The fact that state officials, on information supplied by NCIC, made the actual arrest and search in no way insulates the federal government. See Elkins v. United States, 364 U.S. 206, 80 S. Ct. 1437, 4 L. Ed. 2d 1669 (1960).
To conclude, it is not necessary to go beyond the specific facts of this case in order to afford the defendant relief. Therefore, no attempt is made to determine precisely what the responsibility of the United States Government is for the information lodged in NCIC and what specific steps must be taken to insure an acceptable degree of accuracy. The Court has determined, however, that this type of infringement of the rights of the defendant, perpetrated primarily with the assistance of a mindless automation controlled by the government, cannot be tolerated. All evidence seized as a result of defendant's arrest must be suppressed.NOTES
 The issuing agency could have been the Monterey Police Department, The Monterey Park Police or the Monterey Sheriff's Office. The Monterey Police Department reported only that they had no outstanding warrant for the defendant.
 The Government's contention that the defendant could have been arrested for hitchhiking, a violation of N.R.S. 484.331, is irrelevant since that was not the offense for which he was arrested. Defendant's exhibit C, the booking sheet, indicates that defendant was initially charged with "Prob. Violation (NCIC)." Additional charges were brought only after the discovery of the shotgun.
 (a) The Attorney General shall (1) acquire, collect, classify, and preserve identification, criminal identification, crime, and other records; and (2) exchange these records with, and for the official use of, authorized officials of the Federal Government, the States, cities, and penal and other institutions. (b) The exchange of records authorized by subsection (a) (2) of this section is subject to cancellation if dissemination is made outside the receiving departments or related agencies. (c) The Attorney General may appoint officials to perform the functions authorized by this section. 28 U.S.C.A. § 534 (1968).
 NCIC A Tribute to Cooperative Spirit, reprinted from FBI Law Enforcement Bulletin, Feb. 1972, p. 2; DeWeese, Reforming Our "Record Prisons": A Proposal for the Federal Regulation of Crime Data Banks, 6 Rutgers-Camden L.J. 26, 30 (1974).
 National Crime Information Center (NCIC) Computerized Criminal History Program Background, Concept and Policy, approved by NCIC Advisory Policy Board, June 11, 1974, p. 3.
 Id. at 12. Further, NCIC sends printouts to each contributing agency to verify the accuracy of data on file. In the case of wanted persons, these printouts are sent every 90 days. NCIC A Tribute to Cooperative Spirit, reprinted from FBI Law Enforcement Bulletin, Feb. 1972, p. 4.

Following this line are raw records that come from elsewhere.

-- pv_equiv track=rewrite | github.com/jmagar/crawly-mcp | crawler_mcp/core/rag/chunking.py | find_sentence_boundary
-- ===== SOURCE A (Python) =====
-- def find_sentence_boundary(search_text: str, ideal_end: int) -> int | None:
--     """Find sentence ending boundary."""
--     sentence_patterns = [". ", "! ", "? ", ".\n", "!\n", "?\n"]
--     sentence_breaks = []
--     for pattern in sentence_patterns:
--         sentence_breaks.extend(
--             [
--                 i + len(pattern)
--                 for i in range(len(search_text) - len(pattern))
--                 if search_text[i : i + len(pattern)] == pattern
--             ]
--         )
--     suitable_breaks = [
--         b for b in sentence_breaks if ideal_end - 50 <= b <= ideal_end + 50
--     ]
--     return max(suitable_breaks) if suitable_breaks else None
-- ===== SOURCE B (Python) =====
-- def find_sentence_boundary(search_text: str, ideal_end: int) -> int | None:
--     """Find sentence ending boundary (single bounded reverse scan, early exit)."""
--     patterns = (". ", "! ", "? ", ".\n", "!\n", "?\n")
--     hi = min(ideal_end + 50, len(search_text) - 1)
--     lo = max(ideal_end - 50, 2)
--     for b in range(hi, lo - 1, -1):
--         if search_text[b - 2:b] in patterns:
--             return b
--     return None
-- ===== Notes on version B (the rewrite author's own statement) =====
-- stated objective: faster
-- what changed: Replaces six full-text passes that collect every sentence-break position and then filter and take the max with a single reverse scan over the <=101 candidate positions in the window, returning the first (hence latest) position whose preceding two characters form a sentence end.
import Mathlib
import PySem

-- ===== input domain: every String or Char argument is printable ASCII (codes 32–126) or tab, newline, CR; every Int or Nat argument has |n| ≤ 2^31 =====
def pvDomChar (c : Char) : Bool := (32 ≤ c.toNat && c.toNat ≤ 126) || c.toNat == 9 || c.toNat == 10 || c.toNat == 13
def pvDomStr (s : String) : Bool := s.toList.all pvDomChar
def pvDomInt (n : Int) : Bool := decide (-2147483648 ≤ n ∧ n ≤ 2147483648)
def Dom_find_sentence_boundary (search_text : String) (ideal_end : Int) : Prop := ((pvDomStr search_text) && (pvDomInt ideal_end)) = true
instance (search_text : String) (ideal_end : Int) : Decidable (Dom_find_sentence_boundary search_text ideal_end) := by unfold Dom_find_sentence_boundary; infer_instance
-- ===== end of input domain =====

-- B replaces A's six full-text collect-all passes by one bounded reverse scan with early
-- exit over the candidate window (objective: faster; measured on the timing inputs).

-- the six sentence-ending patterns (shared literal constant of both programs)
def pvPatterns : List (List Char) :=
  [['.', ' '], ['!', ' '], ['?', ' '], ['.', '\n'], ['!', '\n'], ['?', '\n']]

-- ===== PORT A =====
def find_sentence_boundary (search_text : String) (ideal_end : Int) : Option Int :=
  let cs := search_text.toList
  let sentence_breaks : List Int := pvPatterns.foldl (fun acc pattern =>
    acc ++ ((PySem.List.pyRange 0 ((cs.length : Int) - (pattern.length : Int)) 1).filter
        (fun i => decide (PySem.List.slice cs (some i) (some (i + (pattern.length : Int))) = pattern))).map
      (fun i => i + (pattern.length : Int))) []
  let suitable_breaks := sentence_breaks.filter
    (fun b => decide (ideal_end - 50 ≤ b ∧ b ≤ ideal_end + 50))
  PySem.List.max? suitable_breaks (fun x => x)

-- ===== PORT B =====
def find_sentence_boundary_alt (search_text : String) (ideal_end : Int) : Option Int :=
  let cs := search_text.toList
  let hi := min (ideal_end + 50) ((cs.length : Int) - 1)
  let lo := max (ideal_end - 50) 2
  (PySem.List.pyRange hi (lo - 1) (-1)).find?
    (fun b => decide (PySem.List.slice cs (some (b - 2)) (some b) ∈ pvPatterns))

-- ===== PRECONDITION & SPEC =====
def Spec_find_sentence_boundary (search_text : String) (ideal_end : Int) (out : Option Int) : Prop := out = find_sentence_boundary_alt search_text ideal_end
instance (search_text : String) (ideal_end : Int) (out : Option Int) : Decidable (Spec_find_sentence_boundary search_text ideal_end out) := by unfold Spec_find_sentence_boundary; infer_instance

-- ===== CLAIM (what is proved, stated in full; the proofs are below) =====
def Claim_equal_find_sentence_boundary : Prop := ∀ (search_text : String) (ideal_end : Int), Dom_find_sentence_boundary search_text ideal_end → Spec_find_sentence_boundary search_text ideal_end (find_sentence_boundary search_text ideal_end)

-- ===== LEMMAS AND PROOFS =====

-- find? on a strictly decreasing list returns the greatest element satisfying the predicate
theorem find?_desc_isMax (L : List Int) (pred : Int → Bool) (hL : L.Pairwise (· > ·)) (m : Int)
    (h : L.find? pred = some m) :
    m ∈ L ∧ pred m = true ∧ ∀ y ∈ L, pred y = true → y ≤ m := by
  induction L with
  | nil => simp at h
  | cons a t ih =>
    rw [List.find?_cons] at h
    rcases List.pairwise_cons.mp hL with ⟨ha, ht⟩
    by_cases hp : pred a = true
    · simp [hp] at h
      subst h
      refine ⟨List.mem_cons_self, hp, ?_⟩
      intro y hy _
      rcases List.mem_cons.mp hy with rfl | hyt
      · exact le_refl _
      · exact le_of_lt (ha y hyt)
    · simp [hp] at h
      rcases ih ht h with ⟨hm, hpm, hmax⟩
      refine ⟨List.mem_cons_of_mem _ hm, hpm, ?_⟩
      intro y hy hpy
      rcases List.mem_cons.mp hy with rfl | hyt
      · exact absurd hpy hp
      · exact hmax y hyt hpy

-- membership in A's collected break list
theorem mem_breaks (cs : List Char) (b : Int) :
    b ∈ pvPatterns.foldl (fun acc pattern =>
        acc ++ ((PySem.List.pyRange 0 ((cs.length : Int) - (pattern.length : Int)) 1).filter
            (fun i => decide (PySem.List.slice cs (some i) (some (i + (pattern.length : Int))) = pattern))).map
          (fun i => i + (pattern.length : Int))) [] ↔
      (2 ≤ b ∧ b ≤ (cs.length : Int) - 1 ∧
        PySem.List.slice cs (some (b - 2)) (some b) ∈ pvPatterns) := by
  simp only [pvPatterns, List.foldl, List.nil_append, List.mem_append, List.mem_map,
    List.mem_filter, PySem.List.mem_pyRange_one, decide_eq_true_eq, List.mem_cons,
    List.not_mem_nil, or_false]
  norm_num
  constructor
  · rintro (((((h | h) | h) | h) | h) | h) <;>
    · obtain ⟨i, ⟨⟨h0, hn⟩, hs⟩, rfl⟩ := h
      refine ⟨by omega, by omega, ?_⟩
      have hi : i + 2 - 2 = i := by omega
      rw [hi]
      tauto
  · rintro ⟨h2, hn, hs⟩
    have hb : b - 2 + 2 = b := by omega
    have mk : ∀ p : List Char, PySem.List.slice cs (some (b - 2)) (some b) = p →
        ∃ a : Int, ((0 ≤ a ∧ a < (cs.length : Int) - 2) ∧
          PySem.List.slice cs (some a) (some (a + 2)) = p) ∧ a + 2 = b := by
      intro p hp
      exact ⟨b - 2, ⟨⟨by omega, by omega⟩, by rw [hb]; exact hp⟩, hb⟩
    rcases hs with hs | hs | hs | hs | hs | hs
    · exact Or.inl (Or.inl (Or.inl (Or.inl (Or.inl (mk _ hs)))))
    · exact Or.inl (Or.inl (Or.inl (Or.inl (Or.inr (mk _ hs)))))
    · exact Or.inl (Or.inl (Or.inl (Or.inr (mk _ hs))))
    · exact Or.inl (Or.inl (Or.inr (mk _ hs)))
    · exact Or.inl (Or.inr (mk _ hs))
    · exact Or.inr (mk _ hs)

-- the two computations agree, stated over the character list
theorem core_eq (cs : List Char) (ideal_end : Int) :
    PySem.List.max? ((pvPatterns.foldl (fun acc pattern =>
        acc ++ ((PySem.List.pyRange 0 ((cs.length : Int) - (pattern.length : Int)) 1).filter
            (fun i => decide (PySem.List.slice cs (some i) (some (i + (pattern.length : Int))) = pattern))).map
          (fun i => i + (pattern.length : Int))) []).filter
        (fun b => decide (ideal_end - 50 ≤ b ∧ b ≤ ideal_end + 50))) (fun x => x) =
      (PySem.List.pyRange (min (ideal_end + 50) ((cs.length : Int) - 1)) (max (ideal_end - 50) 2 - 1) (-1)).find?
        (fun b => decide (PySem.List.slice cs (some (b - 2)) (some b) ∈ pvPatterns)) := by
  set pred : Int → Bool :=
    fun b => decide (PySem.List.slice cs (some (b - 2)) (some b) ∈ pvPatterns) with hpred
  set L : List Int := PySem.List.pyRange (min (ideal_end + 50) ((cs.length : Int) - 1))
      (max (ideal_end - 50) 2 - 1) (-1) with hL
  set S : List Int := (pvPatterns.foldl (fun acc pattern =>
      acc ++ ((PySem.List.pyRange 0 ((cs.length : Int) - (pattern.length : Int)) 1).filter
          (fun i => decide (PySem.List.slice cs (some i) (some (i + (pattern.length : Int))) = pattern))).map
        (fun i => i + (pattern.length : Int))) []).filter
      (fun b => decide (ideal_end - 50 ≤ b ∧ b ≤ ideal_end + 50)) with hS
  have hmemL : ∀ b : Int, b ∈ L ↔
      max (ideal_end - 50) 2 ≤ b ∧ b ≤ min (ideal_end + 50) ((cs.length : Int) - 1) := by
    intro b
    rw [hL, PySem.List.mem_pyRange_neg_one]
    omega
  have hdesc : L.Pairwise (· > ·) := by
    rw [hL, PySem.List.pyRange_neg_one_eq_reverse, List.pairwise_reverse]
    exact PySem.List.pairwise_lt_pyRange_one _ _
  have hmemS : ∀ b : Int, b ∈ S ↔ (b ∈ L ∧ pred b = true) := by
    intro b
    rw [hS, List.mem_filter, mem_breaks, hmemL, hpred]
    simp only [decide_eq_true_eq]
    constructor
    · rintro ⟨⟨h2, hn1, hs⟩, hw⟩; exact ⟨⟨by omega, by omega⟩, hs⟩
    · rintro ⟨⟨hl, hh⟩, hs⟩; exact ⟨⟨by omega, by omega, hs⟩, by omega⟩
  rcases hfind : L.find? pred with _ | m
  · -- B finds nothing: nothing in the window matches, so S is empty and A returns none
    have hSnil : S = [] := by
      rw [List.eq_nil_iff_forall_not_mem]
      intro b hb
      rcases (hmemS b).mp hb with ⟨hbL, hbp⟩
      exact (List.find?_eq_none.mp hfind b hbL) hbp
    rw [hSnil]
    simp [PySem.List.max?]
  · rcases find?_desc_isMax L pred hdesc m hfind with ⟨hmL, hmp, hmax⟩
    have hmS : m ∈ S := (hmemS m).mpr ⟨hmL, hmp⟩
    have hne : S ≠ [] := fun h => by rw [h] at hmS; exact List.not_mem_nil hmS
    rcases hmax? : PySem.List.max? S (fun x => x) with _ | m'
    · exact absurd ((PySem.List.max?_eq_none_iff S (fun x => x)).mp hmax?) hne
    · have hm'S : m' ∈ S := PySem.List.max?_mem hmax?
      have h1 : m ≤ m' := PySem.List.max?_isMax hmax? m hmS
      rcases (hmemS m').mp hm'S with ⟨hm'L, hm'p⟩
      have h2 : m' ≤ m := hmax m' hm'L hm'p
      rw [le_antisymm h2 h1]

-- ===== VERDICT (by name: the statement is the Claim_ definition above) =====
theorem find_sentence_boundary_spec : Claim_equal_find_sentence_boundary := by
  intro search_text ideal_end _dom
  exact core_eq search_text.toList ideal_end
-- A's priority scan returns the code of minimal rank
lemma pvScan_eq_out (m : List String) (hnh : ¬ "NO_HITS" ∈ m) :
    pvScanA pvPriority m = pvOut (pvMin m) := by
  cases hmin : pvMin m with
  | none =>
    have hnone := pvMin_none m hmin
    have hnot : ∀ p ∈ pvPriority, ¬ p ∈ m := by
      intro p hp hpm
      rcases hnone p hpm with h | h
      · exact (pvRnk_none p h p hp) rfl
      · exact hnh (h ▸ hpm)
    have l0 := hnot "PROFILE_INVALID" (by simp [pvPriority])
    have l1 := hnot "STRATEGY_INVALID" (by simp [pvPriority])
    have l2 := hnot "NO_DETECTORS_FOR_REGIME" (by simp [pvPriority])
    have l4 := hnot "SCORE_BELOW_MIN" (by simp [pvPriority])
    have l5 := hnot "RR_BELOW_MIN" (by simp [pvPriority])
    have l6 := hnot "COOLDOWN_ACTIVE" (by simp [pvPriority])
    have l7 := hnot "DAILY_LIMIT_REACHED" (by simp [pvPriority])
    have l8 := hnot "CONFLICT_SCORE" (by simp [pvPriority])
    have l9 := hnot "UNKNOWN_ERROR" (by simp [pvPriority])
    simp [pvScanA, pvPriority, pvOut, List.contains_eq_mem, l0, l1, l2, hnh, l4, l5, l6, l7, l8, l9]
  | some k =>
    obtain ⟨⟨c, hcm, hcn, hck⟩, hmin'⟩ := pvMin_some m k hmin
    have hnotlt : ∀ (p : String) (j : Int), pvRnk p = some j → j < k → ¬ p ∈ m := by
      intro p j hr hj hpm
      by_cases hp : p = "NO_HITS"
      · exact hnh (hp ▸ hpm)
      · exact absurd (hmin' p hpm hp j hr) (by omega)
    rcases pvRnk_cases c k hck with
      ⟨rfl, rfl⟩ | ⟨rfl, rfl⟩ | ⟨rfl, rfl⟩ | ⟨rfl, rfl⟩ | ⟨rfl, rfl⟩ |
      ⟨rfl, rfl⟩ | ⟨rfl, rfl⟩ | ⟨rfl, rfl⟩ | ⟨rfl, rfl⟩ | ⟨rfl, rfl⟩
    · simp [pvScanA, pvPriority, pvOut, List.contains_eq_mem, hcm]
    · simp [pvScanA, pvPriority, pvOut, List.contains_eq_mem, hcm,
        hnotlt _ _ pvRnk_lit0 (by norm_num)]
    · simp [pvScanA, pvPriority, pvOut, List.contains_eq_mem, hcm,
        hnotlt _ _ pvRnk_lit0 (by norm_num), hnotlt _ _ pvRnk_lit1 (by norm_num)]
    · exact absurd rfl hcn
    · simp [pvScanA, pvPriority, pvOut, List.contains_eq_mem, hcm,
        hnotlt _ _ pvRnk_lit0 (by norm_num), hnotlt _ _ pvRnk_lit1 (by norm_num),
        hnotlt _ _ pvRnk_lit2 (by norm_num), hnh]
    · simp [pvScanA, pvPriority, pvOut, List.contains_eq_mem, hcm,
        hnotlt _ _ pvRnk_lit0 (by norm_num), hnotlt _ _ pvRnk_lit1 (by norm_num),
        hnotlt _ _ pvRnk_lit2 (by norm_num), hnh, hnotlt _ _ pvRnk_lit4 (by norm_num)]
    · simp [pvScanA, pvPriority, pvOut, List.contains_eq_mem, hcm,
        hnotlt _ _ pvRnk_lit0 (by norm_num), hnotlt _ _ pvRnk_lit1 (by norm_num),
        hnotlt _ _ pvRnk_lit2 (by norm_num), hnh, hnotlt _ _ pvRnk_lit4 (by norm_num),
        hnotlt _ _ pvRnk_lit5 (by norm_num)]
    · simp [pvScanA, pvPriority, pvOut, List.contains_eq_mem, hcm,
        hnotlt _ _ pvRnk_lit0 (by norm_num), hnotlt _ _ pvRnk_lit1 (by norm_num),
        hnotlt _ _ pvRnk_lit2 (by norm_num), hnh, hnotlt _ _ pvRnk_lit4 (by norm_num),
        hnotlt _ _ pvRnk_lit5 (by norm_num), hnotlt _ _ pvRnk_lit6 (by norm_num)]
    · simp [pvScanA, pvPriority, pvOut, List.contains_eq_mem, hcm,
        hnotlt _ _ pvRnk_lit0 (by norm_num), hnotlt _ _ pvRnk_lit1 (by norm_num),
        hnotlt _ _ pvRnk_lit2 (by norm_num), hnh, hnotlt _ _ pvRnk_lit4 (by norm_num),
        hnotlt _ _ pvRnk_lit5 (by norm_num), hnotlt _ _ pvRnk_lit6 (by norm_num),
        hnotlt _ _ pvRnk_lit7 (by norm_num)]
    · simp [pvScanA, pvPriority, pvOut, List.contains_eq_mem, hcm,
        hnotlt _ _ pvRnk_lit0 (by norm_num), hnotlt _ _ pvRnk_lit1 (by norm_num),
        hnotlt _ _ pvRnk_lit2 (by norm_num), hnh, hnotlt _ _ pvRnk_lit4 (by norm_num),
        hnotlt _ _ pvRnk_lit5 (by norm_num), hnotlt _ _ pvRnk_lit6 (by norm_num),
        hnotlt _ _ pvRnk_lit7 (by norm_num), hnotlt _ _ pvRnk_lit8 (by norm_num)]

-- ===== VERDICT (by name: the statement is the Claim_ definition above) =====
theorem normalize_pair_none_reason_spec : Claim_equal_normalize_pair_none_reason := by
  intro reasons _
  unfold Spec_normalize_pair_none_reason
  unfold normalize_pair_none_reason normalize_pair_none_reason_alt
  cases reasons with
  | none => rfl
  | some rs =>
    by_cases he : rs.isEmpty
    · simp [he]
    · simp only [he, if_false, Bool.false_eq_true]
      rw [pvMapped_eq, pvStepB_eq, pvFoldB_eq]
      simp only [List.nil_append, Bool.false_or]
      by_cases hnh : ("NO_HITS" : String) ∈ rs.map pvNorm
      · simp [List.contains_eq_mem, hnh]
      · have hc : (rs.map pvNorm).contains "NO_HITS" = false := by
          simp [List.contains_eq_mem, hnh]
        rw [hc]
        simp only [Bool.false_eq_true, if_false]
        rw [pvScan_eq_out _ hnh]
        cases pvMin (rs.map pvNorm) with
        | none => simp [pvOut, pvOmin]
        | some k => simp [pvOut, pvOmin]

 The Tarlton court stated that on remand the district court was to determine what steps were necessary to insure reasonable accuracy after considering the needs of both the government and private individuals.
 If convicted, the defendant faces a possible penalty of a $10,000 fine and 10 years in prison, or both, for each violation of the statute with which he is charged. 26 U.S. C.A. § 5871 (1974).
 The Court is cognizant of the Fourth Amendment basis for the arguments of counsel, but finds it unnecessary to focus on this line of analysis in order to reach a decision. Therefore, there is no need to resolve the issue of the status of NCIC as "reliable informant" so as to justify a warrantless arrest and search.